When I was in college, I had a tightly-knit group of friends. Some of those friends used to call me 'sister'. That seemed a bit odd to me at first. Some of them had strained relationships with their nuclear families and I could understand why they were looking for family elsewhere, but I didn't feel like I had that kind of void to fill. Still, I loved these friends very much, and eventually it didn't seem so strange to call them 'sister' in return. I started relying on these friends more and more, and in some very important ways they became like family members to me. A few years into our relationship, we had a clash of opinions on a very personal subject, and everything fell apart. I had betrayed their expectations of loyalty without meaning to, and the intense trust we had built up evaporated. We were having a family rift. It was more painful than any friendship problem I had ever experienced. I spent years trying to figure out how to erase them from my life, but they were always there in the back of my mind. I valued these relationships too much to leave them broken. Eventually I realized that I was not the only one who felt this way. Even though it had been years, we finally came back together to heal the wounds and restore our bond. And now here we are, family once more.

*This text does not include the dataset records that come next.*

-- pv_equiv track=rewrite | github.com/pypi-data/pypi-mirror-371 | packages/cotinga/cotinga-0.2.7-py3-none-any.whl/cotinga/core/report.py | workout_spans
-- ===== SOURCE A (Python) =====
-- def workout_spans(spans):
--     result = []
--     start_span = None
--     for i, span in enumerate(spans):
--         if start_span is None:
--             if span:
--                 start_span = i - 1
--         else:
--             if not span:
--                 result.append(('SPAN', (start_span, 0), (i - 1, 0)))
--                 start_span = None
--     return result
-- ===== SOURCE B (Python) =====
-- def workout_spans(spans):
--     # Pass 1: run-length encode spans by truthiness (i = start of current run,
--     # j scans to the end of the run).
--     runs = []
--     n = len(spans)
--     i = 0
--     while i < n:
--         j = i + 1
--         while j < n and bool(spans[j]) == bool(spans[i]):
--             j += 1
--         runs.append((bool(spans[i]), j - i))
--         i = j
--     # Pass 2: emit a SPAN for each truthy run closed by a later falsy value.
--     result = []
--     i = 0
--     for b, k in runs:
--         if b and i + k < n:
--             result.append(('SPAN', (i - 1, 0), (i + k - 1, 0)))
--         i += k
--     return result
-- ===== Notes on version B (the rewrite author's own statement) =====
-- stated objective: alternative
-- what changed: Replaces A's one-pass start_span state machine with a two-pass algorithm: first run-length-encode the list by truthiness, then emit a SPAN for each truthy run that is closed before the end of the list.
import Mathlib
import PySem

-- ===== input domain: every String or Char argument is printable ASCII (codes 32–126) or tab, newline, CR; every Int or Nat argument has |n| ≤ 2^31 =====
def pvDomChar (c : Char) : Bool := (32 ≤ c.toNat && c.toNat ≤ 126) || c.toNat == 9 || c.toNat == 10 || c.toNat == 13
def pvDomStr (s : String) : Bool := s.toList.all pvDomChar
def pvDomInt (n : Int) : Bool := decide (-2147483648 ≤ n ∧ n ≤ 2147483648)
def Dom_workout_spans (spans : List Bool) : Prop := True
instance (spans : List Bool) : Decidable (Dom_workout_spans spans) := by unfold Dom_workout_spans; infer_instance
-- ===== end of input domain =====

-- B replaces A's incremental single-variable state machine by a two-pass
-- run-length-encode-then-emit algorithm (objective: alternative, same O(n) cost).


-- ===== PORT A =====
-- A's for-loop over enumerate(spans) as structural recursion over the same state
-- (i = current index, start = start_span, acc = result).
def aLoop (l : List Bool) (i : Int) (start : Option Int)
    (acc : List (String × (Int × Int) × (Int × Int))) :
    List (String × (Int × Int) × (Int × Int)) :=
  match l, start with
  | [], _ => acc
  | s :: t, none => aLoop t (i + 1) (if s then some (i - 1) else none) acc
  | s :: t, some st =>
      if s then aLoop t (i + 1) (some st) acc
      else aLoop t (i + 1) none (acc ++ [("SPAN", (st, 0), (i - 1, 0))])

def workout_spans (spans : List Bool) : List (String × (Int × Int) × (Int × Int)) :=
  aLoop spans 0 none []

-- ===== PORT B =====
-- the inner while loop of Source B: length of the leading run equal to b
def countRun (b : Bool) : List Bool → Nat
  | [] => 0
  | x :: t => if x == b then 1 + countRun b t else 0

theorem countRun_self_cons (x : Bool) (t : List Bool) : 1 ≤ countRun x (x :: t) := by
  simp [countRun]

-- the outer while loop of Source B: run-length encoding of the list
def bRuns : List Bool → List (Bool × Nat)
  | [] => []
  | x :: t =>
      let k := countRun x (x :: t)
      (x, k) :: bRuns ((x :: t).drop k)
  termination_by l => l.length
  decreasing_by
    have h1 := countRun_self_cons x t
    simp
    omega

-- the emit for-loop of Source B, same state (i, acc)
def emitLoop (runs : List (Bool × Nat)) (i : Int) (total : Nat)
    (acc : List (String × (Int × Int) × (Int × Int))) :
    List (String × (Int × Int) × (Int × Int)) :=
  match runs with
  | [] => acc
  | (b, n) :: rs =>
      emitLoop rs (i + n) total
        (if b && decide (i + (n : Int) < (total : Int)) then
          acc ++ [("SPAN", (i - 1, 0), (i + n - 1, 0))]
        else acc)

def workout_spans_alt (spans : List Bool) : List (String × (Int × Int) × (Int × Int)) :=
  emitLoop (bRuns spans) 0 spans.length []

-- ===== PRECONDITION & SPEC =====
def Spec_workout_spans (spans : List Bool) (out : List (String × (Int × Int) × (Int × Int))) : Prop := out = workout_spans_alt spans
instance (spans : List Bool) (out : List (String × (Int × Int) × (Int × Int))) : Decidable (Spec_workout_spans spans out) := by unfold Spec_workout_spans; infer_instance

-- ===== CLAIM (what is proved, stated in full; the proofs are below) =====
def Claim_equal_workout_spans : Prop := ∀ (spans : List Bool), Dom_workout_spans spans → Spec_workout_spans spans (workout_spans spans)

-- ===== LEMMAS AND PROOFS =====

theorem countRun_le_length (b : Bool) (l : List Bool) : countRun b l ≤ l.length := by
  induction l with
  | nil => simp [countRun]
  | cons x t ih => simp only [countRun]; split <;> simp <;> omega

-- the element just past the leading b-run is !b
theorem drop_countRun (b : Bool) (l : List Bool) (h : countRun b l < l.length) :
    l.drop (countRun b l) = (!b) :: l.drop (countRun b l + 1) := by
  induction l with
  | nil => simp at h
  | cons x t ih =>
    by_cases hx : x = b
    · subst hx
      simp only [countRun, beq_self_eq_true, if_true] at h ⊢
      have h' : countRun x t < t.length := by simp at h; omega
      have := ih h'
      simpa [Nat.add_comm 1 (countRun x t)] using this
    · have hb : (x == b) = false := by simp [hx]
      have hx' : x = !b := by cases x <;> cases b <;> simp_all
      simp [countRun, hb, hx']

-- A's loop in the "inside a run" state, characterised by the length of the
-- remaining run of trues
theorem aLoop_mid (l : List Bool) (p st : Int)
    (acc : List (String × (Int × Int) × (Int × Int))) :
    aLoop l p (some st) acc =
      if countRun true l = l.length then acc
      else aLoop (l.drop (countRun true l + 1)) (p + countRun true l + 1) none
        (acc ++ [("SPAN", (st, 0), (p + countRun true l - 1, 0))]) := by
  induction l generalizing p acc with
  | nil => simp [aLoop, countRun]
  | cons s t ih =>
    cases s with
    | true =>
      have hc : countRun true (true :: t) = 1 + countRun true t := by simp [countRun]
      rw [show aLoop (true :: t) p (some st) acc = aLoop t (p + 1) (some st) acc from rfl,
        ih]
      by_cases h : countRun true t = t.length
      · rw [if_pos h, if_pos (by simp [hc, h]; omega)]
      · have hne : ¬ countRun true (true :: t) = (true :: t).length := by
          simp [hc]; omega
        rw [if_neg h, if_neg hne]
        have e1 : (true :: t).drop (countRun true (true :: t) + 1)
            = t.drop (countRun true t + 1) := by simp [hc, Nat.add_comm 1 (countRun true t)]
        have e2 : p + (countRun true (true :: t) : Int) + 1
            = p + 1 + (countRun true t : Int) + 1 := by simp [hc]; push_cast; ring
        have e3 : p + (countRun true (true :: t) : Int) - 1
            = p + 1 + (countRun true t : Int) - 1 := by simp [hc]; push_cast; ring
        rw [e1, e2, e3]
    | false =>
      have hc : countRun true (false :: t) = 0 := by simp [countRun]
      have hne : ¬ countRun true (false :: t) = (false :: t).length := by simp [hc]
      rw [if_neg hne]
      simp only [aLoop, if_neg (by simp : ¬ (false = true))]
      simp [hc]

-- pushing a leading false into the run list does not change what is emitted
theorem emit_false_cons (t : List Bool) (p : Int) (T : Nat)
    (acc : List (String × (Int × Int) × (Int × Int))) :
    emitLoop (bRuns (false :: t)) p T acc = emitLoop (bRuns t) (p + 1) T acc := by
  rw [show bRuns (false :: t)
      = (false, countRun false (false :: t)) :: bRuns ((false :: t).drop (countRun false (false :: t))) from by
    rw [bRuns]]
  simp only [emitLoop, Bool.false_and, Bool.false_eq_true, if_false]
  have hc : countRun false (false :: t) = 1 + countRun false t := by simp [countRun]
  cases t with
  | nil => simp [hc, countRun, bRuns, emitLoop]
  | cons x t' =>
    cases x with
    | true =>
      have h0 : countRun false (true :: t') = 0 := by simp [countRun]
      simp [hc, h0]
    | false =>
      rw [show bRuns (false :: t')
          = (false, countRun false (false :: t')) :: bRuns ((false :: t').drop (countRun false (false :: t'))) from by
        rw [bRuns]]
      simp only [emitLoop, Bool.false_and, Bool.false_eq_true, if_false]
      have e1 : (false :: false :: t').drop (countRun false (false :: false :: t'))
          = (false :: t').drop (countRun false (false :: t')) := by
        rw [hc, Nat.add_comm]; rfl
      have e2 : p + (countRun false (false :: false :: t') : Int)
          = p + 1 + (countRun false (false :: t') : Int) := by
        rw [hc]; push_cast; ring
      rw [e1, e2]

-- main invariant: A's loop in the "outside a run" state equals B's emit over
-- the run-length encoding of the remainder
theorem main_none (n : Nat) : ∀ (l : List Bool) (p : Nat) (T : Nat)
    (acc : List (String × (Int × Int) × (Int × Int))), l.length ≤ n → T = p + l.length →
    aLoop l (p : Int) none acc = emitLoop (bRuns l) (p : Int) T acc := by
  induction n with
  | zero =>
    intro l p T acc hn hT
    have : l = [] := by cases l <;> simp_all
    subst this; simp [aLoop, bRuns, emitLoop]
  | succ n ih =>
    intro l p T acc hn hT
    cases l with
    | nil => simp [aLoop, bRuns, emitLoop]
    | cons s t =>
      cases s with
      | false =>
        rw [show aLoop (false :: t) (p : Int) none acc
            = aLoop t ((p : Int) + 1) none acc from by simp [aLoop]]
        have hp : ((p : Int) + 1) = ((p + 1 : Nat) : Int) := by push_cast; ring
        rw [hp, ih t (p + 1) T acc (by simp at hn; omega) (by simp at hT ⊢; omega)]
        rw [emit_false_cons, hp]
      | true =>
        rw [show aLoop (true :: t) (p : Int) none acc
            = aLoop t ((p : Int) + 1) (some ((p : Int) - 1)) acc from by simp [aLoop]]
        rw [aLoop_mid]
        rw [show bRuns (true :: t)
            = (true, countRun true (true :: t)) :: bRuns ((true :: t).drop (countRun true (true :: t))) from by
          rw [bRuns]]
        have hc : countRun true (true :: t) = 1 + countRun true t := by simp [countRun]
        have hkle : countRun true t ≤ t.length := countRun_le_length true t
        by_cases h : countRun true t = t.length
        · rw [if_pos h]
          simp only [emitLoop, hc]
          rw [if_neg (by
            simp only [Bool.true_and, decide_eq_true_eq]
            simp at hT
            push_cast
            omega)]
          rw [show (true :: t).drop (1 + countRun true t) = ([] : List Bool) from by
            rw [show 1 + countRun true t = (true :: t).length from by simp [h]; omega,
              List.drop_length]]
          simp [bRuns, emitLoop]
        · rw [if_neg h]
          have hklt : countRun true t < t.length := by omega
          simp only [emitLoop, hc]
          rw [if_pos (by
            simp only [Bool.true_and, decide_eq_true_eq]
            simp at hT
            push_cast
            omega)]
          rw [show (true :: t).drop (1 + countRun true t) = t.drop (countRun true t) from by
            rw [Nat.add_comm]; rfl]
          rw [drop_countRun true t hklt, Bool.not_true, emit_false_cons]
          have hlen : (t.drop (countRun true t + 1)).length ≤ n := by
            simp; simp at hn; omega
          have hp2 : ((p : Int) + 1) + (countRun true t : Int) + 1
              = ((p + countRun true t + 2 : Nat) : Int) := by push_cast; ring
          rw [hp2, ih (t.drop (countRun true t + 1)) (p + countRun true t + 2) T _ hlen
            (by simp at hT ⊢; omega)]
          have ea : (p : Int) + ((1 + countRun true t : Nat) : Int) + 1
              = ((p + countRun true t + 2 : Nat) : Int) := by push_cast; ring
          have eb : (p : Int) + ((1 + countRun true t : Nat) : Int) - 1
              = (p : Int) + 1 + (countRun true t : Int) - 1 := by push_cast; ring
          rw [ea, eb]

-- ===== VERDICT (by name: the statement is the Claim_ definition above) =====
theorem workout_spans_spec : Claim_equal_workout_spans := by
  intro spans _
  unfold Spec_workout_spans workout_spans workout_spans_alt
  have := main_none spans.length spans 0 spans.length [] (le_refl _) (by simp)
  simpa using this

Jesus said that the entire fellowship of believers were members of his family, and the early apostles referred to each other as beloved brothers and sisters. I have read these things in the Bible many times, but it took these dear friends to teach me what it meant to expand my family beyond blood. I'm not replacing my relatives, I'm just growing a larger family and therefore building myself a stronger foundation. Jesus' family encompasses the whole world, so I don't think there's any such thing as too much family or too many loved ones. It's a wonderful feeling to have so many people to rely on and so many people to invest in. It's true that these relationships carry expectations that will place demands on my time and energy, but they're worth the extra effort. I am even willing to risk more painful family rifts, because I know that all of these altercations can ultimately be healed if there is enough love in the relationship. I can think of no better investment that I can make than sustaining a growing and loving family and providing them the same support that they give me.